> _Task goal_
Please restate, word for word, the lines below that begin at the one with "def aSearch (fo" and end at the one with "let fo := (PySem.List.pyRange". Leave out all other lines.

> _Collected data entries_
-- pv_equiv track=rewrite | github.com/avk-ho/algorithms-solving | python/valid_starting_city.py | validStartingCity
-- ===== SOURCE A (Python) =====
-- def validStartingCity(distances, fuel, mpg):
--     distances_per_city = [n * mpg for n in fuel]
--     fuel_output = []
--
--     for i in range(len(distances)):
--         distance = distances_per_city[i] - distances[i]
--         fuel_output.append(distance)
--
--     for i in range(len(fuel_output)):
--         start = i
--         fuel_reserve = 0
--         list_from_start = [
--             fuel_output[(start + h) % len(fuel_output)] for h in range(len(fuel_output))]
--
--         for j in list_from_start:
--             fuel_reserve += j
--             if fuel_reserve < 0:
--                 break
--
--         if fuel_reserve < 0:
--             continue
--         else:
--             return i
-- ===== SOURCE B (Python) =====
-- def validStartingCity(distances, fuel, mpg):
--     # O(n) via prefix sums: the answer is the first index minimizing the
--     # prefix sum of surpluses, provided the total surplus is nonnegative.
--     if not distances:
--         return None
--     surplus = [f * mpg - d for d, f in zip(distances, fuel)]
--     if sum(surplus) < 0:
--         return None
--     best_i, best_p, p = 0, 0, 0
--     for i in range(len(surplus) - 1):
--         p += surplus[i]
--         if p < best_p:
--             best_i, best_p = i + 1, p
--     return best_i
-- ===== Notes on version B (the rewrite author's own statement) =====
-- stated objective: faster
-- what changed: Replaced the quadratic try-every-start simulation (rebuilding and scanning a rotated list per candidate) by a single O(n) prefix-sum pass: the answer is the first index attaining the minimum prefix sum of the surpluses, valid iff the total surplus is nonnegative.
import Mathlib
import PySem

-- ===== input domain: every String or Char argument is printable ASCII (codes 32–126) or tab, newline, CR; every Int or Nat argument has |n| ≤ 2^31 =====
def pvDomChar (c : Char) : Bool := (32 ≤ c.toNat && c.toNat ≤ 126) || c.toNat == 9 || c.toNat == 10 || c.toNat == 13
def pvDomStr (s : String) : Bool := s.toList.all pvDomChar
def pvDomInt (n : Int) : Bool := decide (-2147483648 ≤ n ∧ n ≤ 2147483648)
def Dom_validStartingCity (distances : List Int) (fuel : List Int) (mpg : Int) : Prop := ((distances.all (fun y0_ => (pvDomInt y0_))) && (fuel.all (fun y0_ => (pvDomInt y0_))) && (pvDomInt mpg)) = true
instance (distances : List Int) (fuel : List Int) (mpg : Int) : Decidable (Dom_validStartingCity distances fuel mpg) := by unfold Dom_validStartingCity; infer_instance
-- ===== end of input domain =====

-- B replaces A's quadratic try-every-start simulation with one O(n) prefix-sum pass (first argmin of prefix sums).


-- ===== PORT A =====
-- inner loop: fuel_reserve += j; if fuel_reserve < 0: break — returns the final fuel_reserve
def tankRun : List Int → Int → Int
  | [], acc => acc
  | x :: r, acc => if acc + x < 0 then acc + x else tankRun r (acc + x)

-- list_from_start = [fuel_output[(start + h) % len(fuel_output)] for h in range(len(fuel_output))]
-- (pyGetD default 0 is never used: the modulus index is always in range)
def rotList (fo : List Int) (i : Int) : List Int :=
  (PySem.List.pyRange 0 (fo.length : Int) 1).map
    (fun h => PySem.List.pyGetD fo (PySem.Int.mod (i + h) (fo.length : Int)) 0)

-- the outer 'for i in range(len(fuel_output))' with its early 'return i'
def aSearch (fo : List Int) : List Int → Option Int
  | [] => none
  | i :: rest => if tankRun (rotList fo i) 0 < 0 then aSearch fo rest else some i

def validStartingCity (distances : List Int) (fuel : List Int) (mpg : Int) : Option Int :=
  let dpc := fuel.map (fun n => n * mpg)
  -- fuel_output loop; pyGetD's default 0 stands for the IndexError Python raises when
  -- len(distances) > len(fuel) — those inputs are excluded by Pre_validStartingCity
  let fo := (PySem.List.pyRange 0 (distances.length : Int) 1).foldl
      (fun acc i => acc ++ [PySem.List.pyGetD dpc i 0 - PySem.List.pyGetD distances i 0]) []
  aSearch fo (PySem.List.pyRange 0 (fo.length : Int) 1)

-- ===== PORT B =====
-- state (best_i, best_p, p); one step of the scan: p += surplus[i]; update argmin
def bStep (surplus : List Int) (s : Int × Int × Int) (i : Nat) : Int × Int × Int :=
  let p := s.2.2 + surplus.getD i 0
  if p < s.2.1 then ((i : Int) + 1, p, p) else (s.1, s.2.1, p)

def validStartingCity_alt (distances : List Int) (fuel : List Int) (mpg : Int) : Option Int :=
  if distances = [] then none
  else
    let surplus := (distances.zip fuel).map (fun p => p.2 * mpg - p.1)
    if surplus.sum < 0 then none
    else
      let st := (List.range (surplus.length - 1)).foldl (bStep surplus) (0, 0, 0)
      some st.1

-- ===== PRECONDITION & SPEC =====
-- Pre_ excludes exactly the inputs on which A raises IndexError (more distances than fuel entries)
def Pre_validStartingCity (distances : List Int) (fuel : List Int) (mpg : Int) : Prop :=
  distances.length ≤ fuel.length
instance (distances : List Int) (fuel : List Int) (mpg : Int) : Decidable (Pre_validStartingCity distances fuel mpg) := by unfold Pre_validStartingCity; infer_instance
def pvWitness_validStartingCity : List Int × List Int × Int := ([5, 25, 15, 10, 15], [1, 2, 1, 0, 3], 10)

def Spec_validStartingCity (distances : List Int) (fuel : List Int) (mpg : Int) (out : Option Int) : Prop := out = validStartingCity_alt distances fuel mpg
instance (distances : List Int) (fuel : List Int) (mpg : Int) (out : Option Int) : Decidable (Spec_validStartingCity distances fuel mpg out) := by unfold Spec_validStartingCity; infer_instance

-- ===== CLAIM (what is proved, stated in full; the proofs are below) =====
def Claim_equal_validStartingCity : Prop := ∀ (distances : List Int) (fuel : List Int) (mpg : Int), Dom_validStartingCity distances fuel mpg → Pre_validStartingCity distances fuel mpg → Spec_validStartingCity distances fuel mpg (validStartingCity distances fuel mpg)

-- ===== LEMMAS AND PROOFS =====

-- prefix sums of the surplus list
def pref (xs : List Int) (k : Nat) : Int := (xs.take k).sum

lemma pref_sub (xs : List Int) {b a : Nat} (h : b ≤ a) :
    ((xs.drop b).take (a - b)).sum = pref xs a - pref xs b := by
  have h1 : xs.take a = xs.take b ++ (xs.drop b).take (a - b) := by
    rw [← List.take_add]; congr 1; omega
  have := congrArg List.sum h1
  simp [List.sum_append, pref] at *
  omega

lemma drop_sum (xs : List Int) (b : Nat) : (xs.drop b).sum = xs.sum - pref xs b := by
  have h1 : (xs.take b).sum + (xs.drop b).sum = xs.sum := by
    rw [← List.sum_append, List.take_append_drop]
  simp only [pref]
  omega

-- the rotated list A builds is drop ++ take
lemma rot_eq (xs : List Int) (i : Nat) (hi : i < xs.length) :
    rotList xs (i : Int) = xs.drop i ++ xs.take i := by
  unfold rotList
  rw [PySem.List.pyRange_one, List.map_map]
  have hn : (((xs.length : Int)) - 0).toNat = xs.length := by omega
  rw [hn]
  apply List.ext_getElem
  · simp; omega
  · intro k h1 h2
    have hk : k < xs.length := by simpa using h1
    simp only [List.getElem_map, List.getElem_range, Function.comp_apply]
    have hcast : (i : Int) + ((0 : Int) + (k : Int)) = ((i + k : Nat) : Int) := by push_cast; ring
    rw [hcast, PySem.Int.mod_natCast, PySem.List.pyGetD_natCast]
    have hmodlt : (i + k) % xs.length < xs.length := Nat.mod_lt _ (by omega)
    rw [List.getD_eq_getElem _ _ hmodlt]
    by_cases hcase : k < xs.length - i
    · have hmod : (i + k) % xs.length = i + k := Nat.mod_eq_of_lt (by omega)
      rw [List.getElem_append_left (by simp; omega)]
      rw [List.getElem_drop]
      congr 1
    · have hmod : (i + k) % xs.length = i + k - xs.length := by
        rw [Nat.mod_eq_sub_mod (by omega), Nat.mod_eq_of_lt (by omega)]
      rw [List.getElem_append_right (by simp; omega)]
      rw [List.getElem_take]
      congr 1
      simp
      omega

-- rotation prefix sums, below and above the wrap point
lemma rotsum_low (xs : List Int) {m k : Nat} (hm : m ≤ xs.length) (hk : k ≤ xs.length - m) :
    ((xs.drop m ++ xs.take m).take k).sum = pref xs (m + k) - pref xs m := by
  rw [List.take_append_of_le_length (by simp; omega)]
  have := pref_sub xs (show m ≤ m + k by omega)
  simpa [Nat.add_sub_cancel_left] using this

lemma rotsum_high (xs : List Int) {m k : Nat} (hm : m ≤ xs.length)
    (hk1 : xs.length - m ≤ k) (hk2 : k ≤ xs.length) :
    ((xs.drop m ++ xs.take m).take k).sum
      = (xs.sum - pref xs m) + pref xs (k - (xs.length - m)) := by
  rw [List.take_append]
  have h1 : (xs.drop m).take k = xs.drop m := List.take_of_length_le (by simp; omega)
  have h2 : (xs.take m).take (k - (xs.drop m).length) = xs.take (k - (xs.length - m)) := by
    rw [List.take_take]; congr 1; simp; omega
  rw [h1, h2, List.sum_append, drop_sum]
  rfl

> _Problem solution_
def aSearch (fo : List Int) : List Int → Option Int
  | [] => none
  | i :: rest => if tankRun (rotList fo i) 0 < 0 then aSearch fo rest else some i

def validStartingCity (distances : List Int) (fuel : List Int) (mpg : Int) : Option Int :=
  let dpc := fuel.map (fun n => n * mpg)
  -- fuel_output loop; pyGetD's default 0 stands for the IndexError Python raises when
  -- len(distances) > len(fuel) — those inputs are excluded by Pre_validStartingCity
  let fo := (PySem.List.pyRange 0 (distances.length : Int) 1).foldl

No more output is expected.